[Task statement]: What you return must be the lines of the data that hold the word "from".

== Segment start ==

theorem pvPTd (t : List Char) :
    List.isPrefixOf ['$'] (t.take 2) = List.isPrefixOf ['$'] t :=
  pvPrefixTake _ _ (by simp)

-- B's char scan computes the token-level fold over the space-split of the '\n'-mapped text
theorem pvScan_eq (cs : List Char) : ∀ (tok : List Char) (h d : Nat),
    pvScanB (cs ++ [' ']) h d tok.length (tok.take 2) =
      pvProcAll (pvTokens (cs.map pvRepl) tok) h d := by
  induction cs with
  | nil =>
    intro tok h d
    simp only [List.nil_append, List.map_nil, pvScanB, pvTokens, pvProcAll,
      PySem.Chars.startswith, pvPT0x, pvPTh, pvPTd]
    simp
  | cons c rest ih =>
    intro tok h d
    have ih0 : ∀ (h d : Nat), pvScanB (rest ++ [' ']) h d 0 [] =
        pvProcAll (pvTokens (rest.map pvRepl) []) h d := fun h d => by simpa using ih [] h d
    simp only [List.cons_append, List.map_cons, pvScanB, PySem.Chars.startswith,
      pvPT0x, pvPTh, pvPTd]
    by_cases hc : pvRepl c = ' '
    · have hch : (if c = '\n' then ' ' else c) = ' ' := hc
      simp only [hch, if_pos rfl, hc, pvTokens, if_pos rfl]
      simp only [if_true]
      rw [show pvProcAll (tok :: pvTokens (List.map pvRepl rest) []) h d =
          (if List.isPrefixOf ['0', 'x'] tok && decide (30 < tok.length) then false
           else if List.isPrefixOf ['#'] tok then pvProcAll (pvTokens (List.map pvRepl rest) []) (h + 1) d
           else if List.isPrefixOf ['$'] tok then pvProcAll (pvTokens (List.map pvRepl rest) []) h (d + 1)
           else pvProcAll (pvTokens (List.map pvRepl rest) []) h d) from rfl]
      split_ifs <;> first | rfl | exact ih0 _ _
    · have hch : (if c = '\n' then ' ' else c) = pvRepl c := rfl
      rw [hch]
      simp only [hc, if_neg hc, pvTokens]
      have h1 : tok.length + 1 = (tok ++ [pvRepl c]).length := by simp
      have h2 : (if tok.length < 2 then tok.take 2 ++ [pvRepl c] else tok.take 2) =
          (tok ++ [pvRepl c]).take 2 := (pvTake2Append tok (pvRepl c)).symm
      rw [h1, h2, ih (tok ++ [pvRepl c]) h d]
      simp only [if_false]

-- closed form of the token-level fold
theorem pvProcAll_closed (ts : List (List Char)) : ∀ (h d : Nat),
    pvProcAll ts h d =
      (!(ts.any (fun t => List.isPrefixOf ['0', 'x'] t && decide (30 < t.length))) &&
        decide (h + ts.countP (fun t => List.isPrefixOf ['#'] t) ≤ 5) &&
        decide (d + ts.countP (fun t => List.isPrefixOf ['$'] t) ≤ 3)) := by
  induction ts with
  | nil => intro h d; simp [pvProcAll]
  | cons t ts ih =>
    intro h d
    simp only [pvProcAll, List.any_cons, List.countP_cons]
    by_cases hb : (List.isPrefixOf ['0', 'x'] t && decide (30 < t.length)) = true
    · simp [hb]
    · simp only [Bool.not_eq_true] at hb
      simp only [hb, if_false, Bool.false_eq_true, Bool.false_or, reduceIte]
      by_cases hh : List.isPrefixOf ['#'] t = true
      · have hd : List.isPrefixOf ['$'] t = false := by
          rcases t with _ | ⟨a, r⟩ <;> simp_all [List.isPrefixOf]
          subst hh; decide
        simp only [hh, hd, if_true, if_false, reduceIte, ih]
        rw [pvDecideShift]
        simp
      · simp only [Bool.not_eq_true] at hh
        simp only [hh, Bool.false_eq_true, reduceIte, ih]
        by_cases hd : List.isPrefixOf ['$'] t = true
        · simp only [hd, if_true, reduceIte]
          rw [pvDecideShift]
          simp
        · simp only [Bool.not_eq_true] at hd
          simp [hd]

-- the two token lists coincide (A's strings mapped to char lists)
theorem pvTokensBridge (text : String) :
    (pvSplit (PySem.Str.replace text "\n" " ") " ").map String.toList =
      pvTokens (text.toList.map pvRepl) [] := by
  have hsep : (" " : String).toList = [' '] := rfl
  have hnl : ("\n" : String).toList = ['\n'] := rfl
  simp only [pvSplit, PySem.Str.split?, PySem.Chars.split?, hsep, List.isEmpty_cons,
    Bool.false_eq_true, if_false, Option.map_some, Option.getD_some, List.map_map]
  rw [show (PySem.Str.replace text "\n" " ").toList = PySem.Chars.replace text.toList ['\n'] [' '] by
    rw [PySem.Str.toList_replace, hnl, hsep]]
  rw [pvReplace_eq, pvSplitOn_eq]
  have : ∀ l : List (List Char), l.map (String.toList ∘ String.ofList) = l := by
    intro l; induction l with
    | nil => rfl
    | cons x xs ihx => simp_all
  exact this _

-- ===== VERDICT (by name: the statement is the Claim_ definition above) =====
theorem goodTweet_spec : Claim_equal_goodTweet := by
  intro text exclude _
  unfold Spec_goodTweet goodTweet goodTweet_alt
  by_cases hurl : (PySem.Str.isIn "https://" text || PySem.Str.isIn "http://" text) = true
  · simp only [hurl, if_true, Bool.false_eq_true, reduceIte, Bool.and_false]
    rw [pvLoopA_false]
  · simp only [Bool.not_eq_true] at hurl
    simp only [hurl, Bool.false_eq_true, reduceIte, Bool.and_true]
    have hcore : pvLoopA (pvSplit (PySem.Str.replace text "\n" " ") " ") true 0 0 =
        pvScanB (text.toList ++ [' ']) 0 0 0 [] := by
      rw [pvLoopA_true _ 0 0 (by omega) (by omega)]
      have := pvScan_eq text.toList [] 0 0
      simp only [List.length_nil, List.take_nil] at this
      rw [this, pvProcAll_closed]
      have hb := pvTokensBridge text
      set ts := pvSplit (PySem.Str.replace text "\n" " ") " " with hts
      rw [← hb]
      simp only [List.any_map, List.countP_map, Function.comp_def, PySem.Str.startswith_eq,
        PySem.Chars.startswith, PySem.Str.len_eq, Nat.zero_add]
      rw [show (("0x" : String).toList) = ['0', 'x'] from rfl,
        show (("#" : String).toList) = ['#'] from rfl,
        show (("$" : String).toList) = ['$'] from rfl]
      simp [List.countP_eq_length_filter]
    by_cases hex : (decide (exclude ≠ "")) = true
    · simp only [hex, Bool.true_and]
      rw [pvExcludeFold]
      by_cases hany : pvExcB (pvSplit (PySem.Str.replace (PySem.Str.replace exclude " ," ",") ", " ",") ",") text = true
      · simp only [hany, Bool.not_true, pvLoopA_false, reduceIte]
      · simp only [Bool.not_eq_true] at hany
        simp only [hany, Bool.not_false, Bool.false_eq_true, reduceIte]
        exact hcore
    · simp only [hex, Bool.false_and, Bool.false_eq_true, reduceIte]
      exact hcore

== Segment end ==

[Solution for this exercise]:
           else pvProcAll (pvTokens (List.map pvRepl rest) []) h d) from rfl]
      rw [show (("0x" : String).toList) = ['0', 'x'] from rfl,
        show (("#" : String).toList) = ['#'] from rfl,
        show (("$" : String).toList) = ['$'] from rfl]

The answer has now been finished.